▶ _Description of the task_: Scan the entries below and tally the lines that include "comprehension". Return nothing but the tally.

== Information

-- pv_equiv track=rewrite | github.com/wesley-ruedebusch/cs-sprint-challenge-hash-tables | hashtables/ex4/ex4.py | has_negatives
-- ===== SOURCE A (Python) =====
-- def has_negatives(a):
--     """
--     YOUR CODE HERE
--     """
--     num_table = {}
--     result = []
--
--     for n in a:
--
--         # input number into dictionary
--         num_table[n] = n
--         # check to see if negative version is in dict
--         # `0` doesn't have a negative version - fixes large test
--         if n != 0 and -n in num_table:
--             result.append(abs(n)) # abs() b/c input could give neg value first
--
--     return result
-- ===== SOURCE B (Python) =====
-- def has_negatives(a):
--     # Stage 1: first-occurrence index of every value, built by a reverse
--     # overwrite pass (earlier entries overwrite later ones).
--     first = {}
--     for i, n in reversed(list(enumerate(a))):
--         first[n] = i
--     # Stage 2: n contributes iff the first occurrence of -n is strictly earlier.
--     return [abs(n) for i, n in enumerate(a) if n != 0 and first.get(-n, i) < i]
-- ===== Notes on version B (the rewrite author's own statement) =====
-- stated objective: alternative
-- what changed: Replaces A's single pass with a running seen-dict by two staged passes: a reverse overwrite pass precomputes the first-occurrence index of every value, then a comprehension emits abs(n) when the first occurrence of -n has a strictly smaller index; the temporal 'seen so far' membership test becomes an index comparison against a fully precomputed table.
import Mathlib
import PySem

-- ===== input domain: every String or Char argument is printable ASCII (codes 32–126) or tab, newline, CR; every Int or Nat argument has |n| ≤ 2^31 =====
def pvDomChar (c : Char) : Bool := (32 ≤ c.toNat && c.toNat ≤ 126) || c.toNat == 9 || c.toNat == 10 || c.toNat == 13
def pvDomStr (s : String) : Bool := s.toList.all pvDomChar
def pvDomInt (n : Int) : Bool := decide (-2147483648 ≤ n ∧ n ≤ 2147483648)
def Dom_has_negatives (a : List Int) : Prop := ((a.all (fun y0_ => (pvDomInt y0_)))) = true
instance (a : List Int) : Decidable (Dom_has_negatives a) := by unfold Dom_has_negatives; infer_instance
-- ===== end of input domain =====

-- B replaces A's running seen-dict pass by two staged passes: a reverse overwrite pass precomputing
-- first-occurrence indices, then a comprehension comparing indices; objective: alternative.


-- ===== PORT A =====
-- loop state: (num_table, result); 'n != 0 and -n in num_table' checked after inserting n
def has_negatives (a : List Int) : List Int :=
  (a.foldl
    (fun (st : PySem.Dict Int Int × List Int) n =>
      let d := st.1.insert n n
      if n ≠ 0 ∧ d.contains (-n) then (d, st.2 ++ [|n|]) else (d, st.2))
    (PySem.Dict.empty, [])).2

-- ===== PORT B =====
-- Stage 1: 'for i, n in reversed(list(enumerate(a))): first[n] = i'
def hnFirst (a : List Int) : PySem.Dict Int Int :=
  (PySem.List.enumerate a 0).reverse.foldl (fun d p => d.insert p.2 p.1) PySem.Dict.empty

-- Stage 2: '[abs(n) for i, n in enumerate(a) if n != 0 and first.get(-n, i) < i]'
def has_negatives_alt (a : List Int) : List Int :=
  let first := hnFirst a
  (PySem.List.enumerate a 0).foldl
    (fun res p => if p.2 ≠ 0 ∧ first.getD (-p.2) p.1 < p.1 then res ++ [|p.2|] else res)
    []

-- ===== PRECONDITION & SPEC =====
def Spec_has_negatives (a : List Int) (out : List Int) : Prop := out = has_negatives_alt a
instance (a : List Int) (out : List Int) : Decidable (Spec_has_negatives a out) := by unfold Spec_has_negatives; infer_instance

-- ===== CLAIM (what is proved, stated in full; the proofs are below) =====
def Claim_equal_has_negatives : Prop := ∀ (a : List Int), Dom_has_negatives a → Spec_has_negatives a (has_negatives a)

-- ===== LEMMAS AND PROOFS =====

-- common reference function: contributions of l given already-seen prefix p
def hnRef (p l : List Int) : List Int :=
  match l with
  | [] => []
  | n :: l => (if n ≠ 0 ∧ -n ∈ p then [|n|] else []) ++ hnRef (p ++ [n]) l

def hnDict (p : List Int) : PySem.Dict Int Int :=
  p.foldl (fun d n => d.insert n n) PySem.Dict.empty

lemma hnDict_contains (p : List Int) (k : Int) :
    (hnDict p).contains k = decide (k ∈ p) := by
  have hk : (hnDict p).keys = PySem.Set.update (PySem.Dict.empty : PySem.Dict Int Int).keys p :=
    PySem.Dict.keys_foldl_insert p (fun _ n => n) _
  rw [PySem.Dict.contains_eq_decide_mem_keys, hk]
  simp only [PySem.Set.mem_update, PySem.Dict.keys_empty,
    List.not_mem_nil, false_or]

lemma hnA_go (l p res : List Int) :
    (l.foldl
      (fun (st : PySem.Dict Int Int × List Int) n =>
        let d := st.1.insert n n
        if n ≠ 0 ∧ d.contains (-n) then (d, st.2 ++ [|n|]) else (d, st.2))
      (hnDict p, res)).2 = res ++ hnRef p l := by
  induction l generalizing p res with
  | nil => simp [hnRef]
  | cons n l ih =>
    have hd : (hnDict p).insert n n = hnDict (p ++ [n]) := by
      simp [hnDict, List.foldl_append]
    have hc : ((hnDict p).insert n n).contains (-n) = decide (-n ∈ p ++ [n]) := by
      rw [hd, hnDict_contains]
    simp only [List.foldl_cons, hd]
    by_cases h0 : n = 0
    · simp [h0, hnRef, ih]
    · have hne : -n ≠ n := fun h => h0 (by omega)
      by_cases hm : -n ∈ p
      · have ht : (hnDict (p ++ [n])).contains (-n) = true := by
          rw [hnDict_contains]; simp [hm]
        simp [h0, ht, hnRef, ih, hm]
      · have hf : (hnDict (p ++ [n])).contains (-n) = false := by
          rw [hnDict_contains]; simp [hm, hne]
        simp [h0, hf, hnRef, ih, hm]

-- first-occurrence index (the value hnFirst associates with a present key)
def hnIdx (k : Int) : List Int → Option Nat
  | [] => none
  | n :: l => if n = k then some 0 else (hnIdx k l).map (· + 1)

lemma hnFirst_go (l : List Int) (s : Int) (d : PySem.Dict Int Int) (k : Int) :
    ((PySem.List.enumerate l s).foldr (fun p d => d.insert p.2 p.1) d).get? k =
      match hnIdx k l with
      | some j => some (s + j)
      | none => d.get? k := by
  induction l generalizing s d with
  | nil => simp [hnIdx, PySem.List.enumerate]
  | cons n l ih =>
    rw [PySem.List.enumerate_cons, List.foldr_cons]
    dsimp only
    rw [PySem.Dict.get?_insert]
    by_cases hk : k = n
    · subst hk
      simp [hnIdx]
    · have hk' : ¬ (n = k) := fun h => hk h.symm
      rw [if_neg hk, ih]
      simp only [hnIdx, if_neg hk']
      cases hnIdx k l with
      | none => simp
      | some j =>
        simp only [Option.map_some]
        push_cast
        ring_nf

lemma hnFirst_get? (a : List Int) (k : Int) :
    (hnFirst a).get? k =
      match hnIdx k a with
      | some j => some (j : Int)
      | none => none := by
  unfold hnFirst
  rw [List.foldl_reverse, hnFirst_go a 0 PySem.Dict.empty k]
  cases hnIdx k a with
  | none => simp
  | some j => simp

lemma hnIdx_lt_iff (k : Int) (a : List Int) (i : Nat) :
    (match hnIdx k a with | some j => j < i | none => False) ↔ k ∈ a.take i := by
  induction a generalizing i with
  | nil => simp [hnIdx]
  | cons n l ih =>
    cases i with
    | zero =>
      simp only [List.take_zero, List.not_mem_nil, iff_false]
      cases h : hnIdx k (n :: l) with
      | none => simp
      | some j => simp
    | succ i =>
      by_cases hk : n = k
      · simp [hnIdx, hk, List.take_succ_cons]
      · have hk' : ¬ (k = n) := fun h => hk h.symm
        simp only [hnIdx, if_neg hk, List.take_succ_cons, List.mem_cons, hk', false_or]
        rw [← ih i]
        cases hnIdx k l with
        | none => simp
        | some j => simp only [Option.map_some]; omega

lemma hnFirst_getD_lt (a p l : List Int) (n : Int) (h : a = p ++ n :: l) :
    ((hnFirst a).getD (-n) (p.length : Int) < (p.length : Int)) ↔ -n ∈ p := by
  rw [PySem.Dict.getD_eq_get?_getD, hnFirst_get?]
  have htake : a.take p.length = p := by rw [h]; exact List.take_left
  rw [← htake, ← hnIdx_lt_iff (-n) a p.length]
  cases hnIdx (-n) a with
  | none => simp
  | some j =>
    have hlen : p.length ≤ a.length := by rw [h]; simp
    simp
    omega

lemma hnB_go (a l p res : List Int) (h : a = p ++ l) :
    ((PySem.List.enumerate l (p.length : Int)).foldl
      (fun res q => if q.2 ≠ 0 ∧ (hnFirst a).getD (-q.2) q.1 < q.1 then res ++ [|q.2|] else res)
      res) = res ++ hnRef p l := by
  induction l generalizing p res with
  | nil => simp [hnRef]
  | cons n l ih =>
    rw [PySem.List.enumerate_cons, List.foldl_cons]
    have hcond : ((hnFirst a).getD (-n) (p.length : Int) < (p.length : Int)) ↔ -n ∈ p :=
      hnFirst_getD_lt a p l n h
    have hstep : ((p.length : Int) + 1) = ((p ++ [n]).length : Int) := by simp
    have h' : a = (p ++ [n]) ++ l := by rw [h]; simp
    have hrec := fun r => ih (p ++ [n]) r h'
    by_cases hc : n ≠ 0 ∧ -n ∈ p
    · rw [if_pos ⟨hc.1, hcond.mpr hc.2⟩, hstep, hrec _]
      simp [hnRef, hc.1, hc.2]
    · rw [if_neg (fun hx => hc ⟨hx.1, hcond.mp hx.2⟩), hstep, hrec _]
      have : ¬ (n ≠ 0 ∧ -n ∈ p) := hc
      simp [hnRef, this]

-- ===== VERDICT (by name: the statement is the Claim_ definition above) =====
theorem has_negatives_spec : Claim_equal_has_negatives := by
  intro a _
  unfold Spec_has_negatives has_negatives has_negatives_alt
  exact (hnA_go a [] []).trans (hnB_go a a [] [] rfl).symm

====
== Information

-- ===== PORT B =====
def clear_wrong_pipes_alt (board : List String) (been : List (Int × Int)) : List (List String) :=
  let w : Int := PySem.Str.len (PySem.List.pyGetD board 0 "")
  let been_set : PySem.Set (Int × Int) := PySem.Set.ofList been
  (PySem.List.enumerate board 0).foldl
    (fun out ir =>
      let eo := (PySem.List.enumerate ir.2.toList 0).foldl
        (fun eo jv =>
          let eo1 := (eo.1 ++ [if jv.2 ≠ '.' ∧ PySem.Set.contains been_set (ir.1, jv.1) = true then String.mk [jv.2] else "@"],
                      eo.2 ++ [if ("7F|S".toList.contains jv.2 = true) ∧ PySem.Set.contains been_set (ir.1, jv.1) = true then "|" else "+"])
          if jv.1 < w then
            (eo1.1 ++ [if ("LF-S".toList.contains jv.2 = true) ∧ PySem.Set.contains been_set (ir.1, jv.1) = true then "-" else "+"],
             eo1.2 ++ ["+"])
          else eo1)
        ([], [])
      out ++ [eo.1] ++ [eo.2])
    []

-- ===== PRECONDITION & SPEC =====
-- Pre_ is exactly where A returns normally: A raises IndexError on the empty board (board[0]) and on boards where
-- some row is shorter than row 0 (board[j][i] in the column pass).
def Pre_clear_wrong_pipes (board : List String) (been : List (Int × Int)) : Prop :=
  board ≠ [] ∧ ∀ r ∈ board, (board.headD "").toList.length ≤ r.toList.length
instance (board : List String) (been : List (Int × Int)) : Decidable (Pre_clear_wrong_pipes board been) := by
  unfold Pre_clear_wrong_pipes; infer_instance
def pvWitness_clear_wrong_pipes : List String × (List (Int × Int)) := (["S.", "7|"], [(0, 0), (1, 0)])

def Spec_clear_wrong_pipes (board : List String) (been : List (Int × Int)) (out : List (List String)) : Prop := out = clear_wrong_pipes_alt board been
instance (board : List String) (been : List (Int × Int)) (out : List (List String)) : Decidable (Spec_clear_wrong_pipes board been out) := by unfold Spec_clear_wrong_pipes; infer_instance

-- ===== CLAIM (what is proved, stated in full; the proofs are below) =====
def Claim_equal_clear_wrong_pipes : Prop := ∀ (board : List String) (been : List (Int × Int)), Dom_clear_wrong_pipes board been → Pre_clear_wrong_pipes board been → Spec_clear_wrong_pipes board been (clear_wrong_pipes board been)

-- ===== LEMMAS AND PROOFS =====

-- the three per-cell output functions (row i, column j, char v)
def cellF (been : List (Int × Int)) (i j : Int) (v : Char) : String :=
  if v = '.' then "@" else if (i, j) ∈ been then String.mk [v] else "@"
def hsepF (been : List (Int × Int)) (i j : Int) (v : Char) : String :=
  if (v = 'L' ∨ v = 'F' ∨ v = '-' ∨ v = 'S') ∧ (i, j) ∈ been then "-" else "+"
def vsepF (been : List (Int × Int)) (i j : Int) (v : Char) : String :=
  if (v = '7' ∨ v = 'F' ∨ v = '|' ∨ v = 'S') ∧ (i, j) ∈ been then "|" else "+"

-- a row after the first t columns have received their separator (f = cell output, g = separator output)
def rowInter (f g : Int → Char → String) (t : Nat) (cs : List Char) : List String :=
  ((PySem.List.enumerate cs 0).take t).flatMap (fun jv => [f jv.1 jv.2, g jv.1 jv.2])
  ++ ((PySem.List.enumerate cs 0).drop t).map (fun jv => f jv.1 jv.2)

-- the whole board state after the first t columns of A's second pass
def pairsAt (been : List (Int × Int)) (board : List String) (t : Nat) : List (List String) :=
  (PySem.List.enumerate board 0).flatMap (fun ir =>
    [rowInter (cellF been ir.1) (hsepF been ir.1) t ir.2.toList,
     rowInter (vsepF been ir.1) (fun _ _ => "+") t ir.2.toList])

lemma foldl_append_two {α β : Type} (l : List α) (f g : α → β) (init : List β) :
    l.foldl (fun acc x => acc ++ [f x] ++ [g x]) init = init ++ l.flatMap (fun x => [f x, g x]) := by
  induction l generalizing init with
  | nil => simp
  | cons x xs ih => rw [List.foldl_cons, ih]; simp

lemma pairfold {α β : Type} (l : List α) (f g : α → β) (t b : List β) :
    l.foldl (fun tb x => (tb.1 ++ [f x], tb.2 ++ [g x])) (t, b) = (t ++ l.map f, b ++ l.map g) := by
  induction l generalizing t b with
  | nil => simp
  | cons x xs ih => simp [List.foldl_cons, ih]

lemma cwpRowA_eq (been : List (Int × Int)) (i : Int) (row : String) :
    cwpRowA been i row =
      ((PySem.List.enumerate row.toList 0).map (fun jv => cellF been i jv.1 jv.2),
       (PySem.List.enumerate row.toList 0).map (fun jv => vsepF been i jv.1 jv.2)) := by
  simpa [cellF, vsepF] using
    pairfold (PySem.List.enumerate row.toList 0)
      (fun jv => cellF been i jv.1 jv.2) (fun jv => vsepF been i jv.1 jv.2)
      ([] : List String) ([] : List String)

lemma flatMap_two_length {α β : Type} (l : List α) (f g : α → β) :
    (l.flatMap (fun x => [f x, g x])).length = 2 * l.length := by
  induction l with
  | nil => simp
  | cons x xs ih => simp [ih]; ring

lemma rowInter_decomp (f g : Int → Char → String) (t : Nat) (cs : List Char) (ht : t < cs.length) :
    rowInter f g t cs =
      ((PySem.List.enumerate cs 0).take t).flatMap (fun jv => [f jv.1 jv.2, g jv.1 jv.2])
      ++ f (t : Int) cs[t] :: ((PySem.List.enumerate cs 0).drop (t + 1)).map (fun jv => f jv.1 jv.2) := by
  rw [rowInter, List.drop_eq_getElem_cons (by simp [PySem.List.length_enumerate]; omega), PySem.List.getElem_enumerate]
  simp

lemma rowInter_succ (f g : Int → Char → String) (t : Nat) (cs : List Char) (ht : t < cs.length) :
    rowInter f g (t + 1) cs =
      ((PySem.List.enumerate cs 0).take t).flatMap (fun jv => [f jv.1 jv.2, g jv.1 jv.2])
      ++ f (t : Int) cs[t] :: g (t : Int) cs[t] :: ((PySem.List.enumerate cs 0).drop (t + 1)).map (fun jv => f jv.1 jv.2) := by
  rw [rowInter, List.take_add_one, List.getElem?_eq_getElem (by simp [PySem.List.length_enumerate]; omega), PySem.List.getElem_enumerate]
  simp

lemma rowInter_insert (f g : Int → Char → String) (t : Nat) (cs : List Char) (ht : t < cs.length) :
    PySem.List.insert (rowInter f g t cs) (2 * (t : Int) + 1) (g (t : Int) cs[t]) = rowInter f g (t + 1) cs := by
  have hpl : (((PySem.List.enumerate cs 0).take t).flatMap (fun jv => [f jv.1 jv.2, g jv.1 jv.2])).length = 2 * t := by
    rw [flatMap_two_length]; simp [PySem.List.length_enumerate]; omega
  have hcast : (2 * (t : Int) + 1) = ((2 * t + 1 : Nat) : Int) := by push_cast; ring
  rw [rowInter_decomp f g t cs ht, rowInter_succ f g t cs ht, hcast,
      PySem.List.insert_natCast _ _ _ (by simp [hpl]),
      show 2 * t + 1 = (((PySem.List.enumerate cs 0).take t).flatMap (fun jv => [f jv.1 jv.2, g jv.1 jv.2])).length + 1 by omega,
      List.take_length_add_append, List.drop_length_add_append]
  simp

====

▶ _Answer to this problem_: 2